XVIII. The Conference Committee is often referred to as the “Third House of Congress.” Though they meet together, the managers from the two Houses vote separately. Each group has one vote, determined by the majority vote of its members. So the number of managers each House appoints is immaterial. The conferees are strictly limited in their consideration to matters of dispute between the two Houses. They cannot reopen sections of the bill that were not different in the versions of the bill agreed to by the Houses. They cannot add new material that is not germane to or that is beyond the scope of their differences. If the difference is as to a number or an amount, they cannot increase the greater or decrease the lower of the figures in question.

XIX. There are generally four forms of recommendation possible for a Conference Committee reporting back to their bodies. First, it could be recommended that the House (or Senate) recede from all (or certain of) its amendments. Second, it could recommend that The House (or Senate) recede from its disagreement to all (or certain of) the other body’s amendments and agree, thereto. Third, it could recommend that the House (or Senate) recede from its disagreement to all (or certain of) the other House’s amendments and agree, thereto, with amendments. Or fourth, it could recommend that the House (or Senate) recede from all (or certain of) its amendments to the other body’s amendments or its amendments to the other House’s bill.

XX. When a majority of each House’s managers agree, they file a Conference Committee report in each of their Houses. The report is accompanied by a detailed explanatory statement. The report is not subject to amendment in either House. In the Senate, it is not subject to debate.

XXI. When both Houses have agreed to a bill in identical from, it is ready for enrollment and presentation to the President. The enrolled bill, printed on parchment, must reflect precisely the effect of all amendments, either by way of deletion, substitution, or addition, agreed to by both bodies. It is, then, certified by the Clerk of the House or the Secretary of the Senate, depending on the House of origin. After one final review for accuracy, it is signed first by the Speaker of the House and next by the Vice President or by specifically authorized members of the respective Houses.

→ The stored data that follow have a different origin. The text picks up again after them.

-- pv_equiv track=rewrite | github.com/d-c-b/advent-of-code2023 | day13/solution.py | sum_line_of_symmetry_for_square
-- ===== SOURCE A (Python) =====
-- from collections import defaultdict
--
-- def symmetry_differences(pair: tuple[int, int], line: list[str]) -> int:
--     i, j = pair
--     differences = 0
--     while i >= 0 and j < len(line):
--         if line[i] != line[j]:
--             differences += 1
--
--         i, j = i - 1, j + 1
--
--     return differences
--
-- def sum_line_of_symmetry_for_square(
--     square: list[list[str]], number_of_differences: int = 0
-- ):
--     pairs = list(zip(range(len(square[0])), range(1, len(square[0]))))
--
--     diffs_for_pairs: defaultdict[tuple[int, int], int] = defaultdict(int)
--
--     for line in square:
--         for pair in pairs:
--             diffs_for_pairs[pair] += symmetry_differences(pair, line)
--
--     possible_pairs = [
--         k for k, v in diffs_for_pairs.items() if v == number_of_differences
--     ]
--     return sum([smaller + 1 for smaller, _ in possible_pairs])
-- ===== SOURCE B (Python) =====
-- def sum_line_of_symmetry_for_square(square, number_of_differences=0):
--     # Bucket every mirrored cell-pair of every row into its axis index arithmetically:
--     # cells c1 < c2 of a row are reflections of each other across axis (c1 + c2 - 1) // 2
--     # exactly when c1 + c2 is odd.  One sweep over all cell pairs fills the per-axis
--     # mismatch table; the answer is then read off without touching the rows again.
--     axis_mismatches = {}
--     for row in square:
--         for c2 in range(1, len(row)):
--             for c1 in range(c2):
--                 if (c1 + c2) % 2 == 1 and row[c1] != row[c2]:
--                     axis = (c1 + c2 - 1) // 2
--                     axis_mismatches[axis] = axis_mismatches.get(axis, 0) + 1
--     return sum(
--         i + 1
--         for i in range(len(square[0]) - 1)
--         if axis_mismatches.get(i, 0) == number_of_differences
--     )
-- ===== Notes on version B (the rewrite author's own statement) =====
-- stated objective: alternative
-- what changed: B never walks outward from an axis: it enumerates each row's cell pairs (c1,c2) once, keeps only the reflection pairs (c1+c2 odd), and buckets each mismatch arithmetically into axis (c1+c2-1)//2 in one global table, so A's expanding index-walk helper, its per-axis pair list and its (i,i+1)-keyed defaultdict threaded through the row scan all disappear; the answer is then read off the table without touching the rows again.
-- outside the precondition, e.g. on sum_line_of_symmetry_for_square([], 0): A raises IndexError, B raises IndexError
import Mathlib
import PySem

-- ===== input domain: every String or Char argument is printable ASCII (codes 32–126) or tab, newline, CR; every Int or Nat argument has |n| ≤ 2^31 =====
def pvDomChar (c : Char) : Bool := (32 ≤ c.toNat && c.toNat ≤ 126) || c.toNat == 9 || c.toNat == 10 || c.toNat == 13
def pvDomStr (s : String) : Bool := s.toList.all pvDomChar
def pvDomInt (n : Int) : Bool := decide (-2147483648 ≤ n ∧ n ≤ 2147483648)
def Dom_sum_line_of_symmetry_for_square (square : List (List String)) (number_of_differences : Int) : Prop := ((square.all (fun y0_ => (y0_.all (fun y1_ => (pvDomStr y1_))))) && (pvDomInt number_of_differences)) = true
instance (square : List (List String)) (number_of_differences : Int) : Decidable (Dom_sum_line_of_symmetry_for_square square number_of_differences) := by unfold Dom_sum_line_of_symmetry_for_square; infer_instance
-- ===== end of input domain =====

-- B buckets every mirrored cell pair of every row arithmetically into its axis in one sweep
-- (no per-axis outward walk, no pair list, no helper), then reads the table (objective: alternative).

-- ===== PORT A =====
-- the 'while i >= 0 and j < len(line)' loop of symmetry_differences, with its accumulator;
-- line[i]/line[j] are in range whenever the loop body runs on A's call pattern (i < j), so pyGetD is exact
def symDiffLoop (line : List String) (i j differences : Int) : Int :=
  if h : 0 ≤ i ∧ j < (line.length : Int) then
    symDiffLoop line (i - 1) (j + 1)
      (differences + (if PySem.List.pyGetD line i "" ≠ PySem.List.pyGetD line j "" then 1 else 0))
  else differences
termination_by ((line.length : Int) - j).toNat
decreasing_by omega

def symmetry_differences (pair : Int × Int) (line : List String) : Int :=
  symDiffLoop line pair.1 pair.2 0

def sum_line_of_symmetry_for_square (square : List (List String)) (number_of_differences : Int) : Int :=
  let pairs := (PySem.List.pyRange 0 ((square.headD []).length : Int) 1).zip
               (PySem.List.pyRange 1 ((square.headD []).length : Int) 1)
  let diffs_for_pairs : PySem.Dict (Int × Int) Int :=
    square.foldl (fun d line =>
        pairs.foldl (fun d pair => d.insert pair (d.getD pair 0 + symmetry_differences pair line)) d)
      PySem.Dict.empty
  let possible_pairs :=
    (diffs_for_pairs.items.filter (fun kv => kv.2 == number_of_differences)).map (fun kv => kv.1)
  (possible_pairs.map (fun p => p.1 + 1)).sum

XXII. The enrolled bill is, then, taken to the White House for Presidential action. The President has, generally, 10 days to consider the bill. During this time, the President will confer with the pertinent Executive Branch departments and agencies, for their advice and recommendations. If he signs it within that ten-day period, it becomes law. If he fails to sign it and Congress is in session on the tenth day, it becomes law without his or her signature. She or he can veto the bill and return it to House of origin, within the 10 days, with his or her objections. Or, if Congress, by final adjournment (sine die), prevents its return, she or he can “pocket veto” the bill by doing nothing. If it is returned to Congress with a veto message, the votes of two-thirds of the full membership of each House are needed to enact the bill over the President’s objections.

XXIII. Once enacted, either by Presidential approval, a lapse of ten days or by an override of a veto, the enrolled bill is sent to the Archivist of the United States for publication. It is assigned a Public Law number and paginated for inclusion in the Statutes at Large volume for the current Congress. (The first law enacted during the 108th Congress is designated Public Law 108-1.) It is first officially published in pamphlet form as a “slip law.” The Office of the Federal Register, National Archives and Records Administration prepares the slip law, which includes marginal notes detailing, among other things, where it will fit in the United States Code.

And there we are. That’s how a bill becomes a law.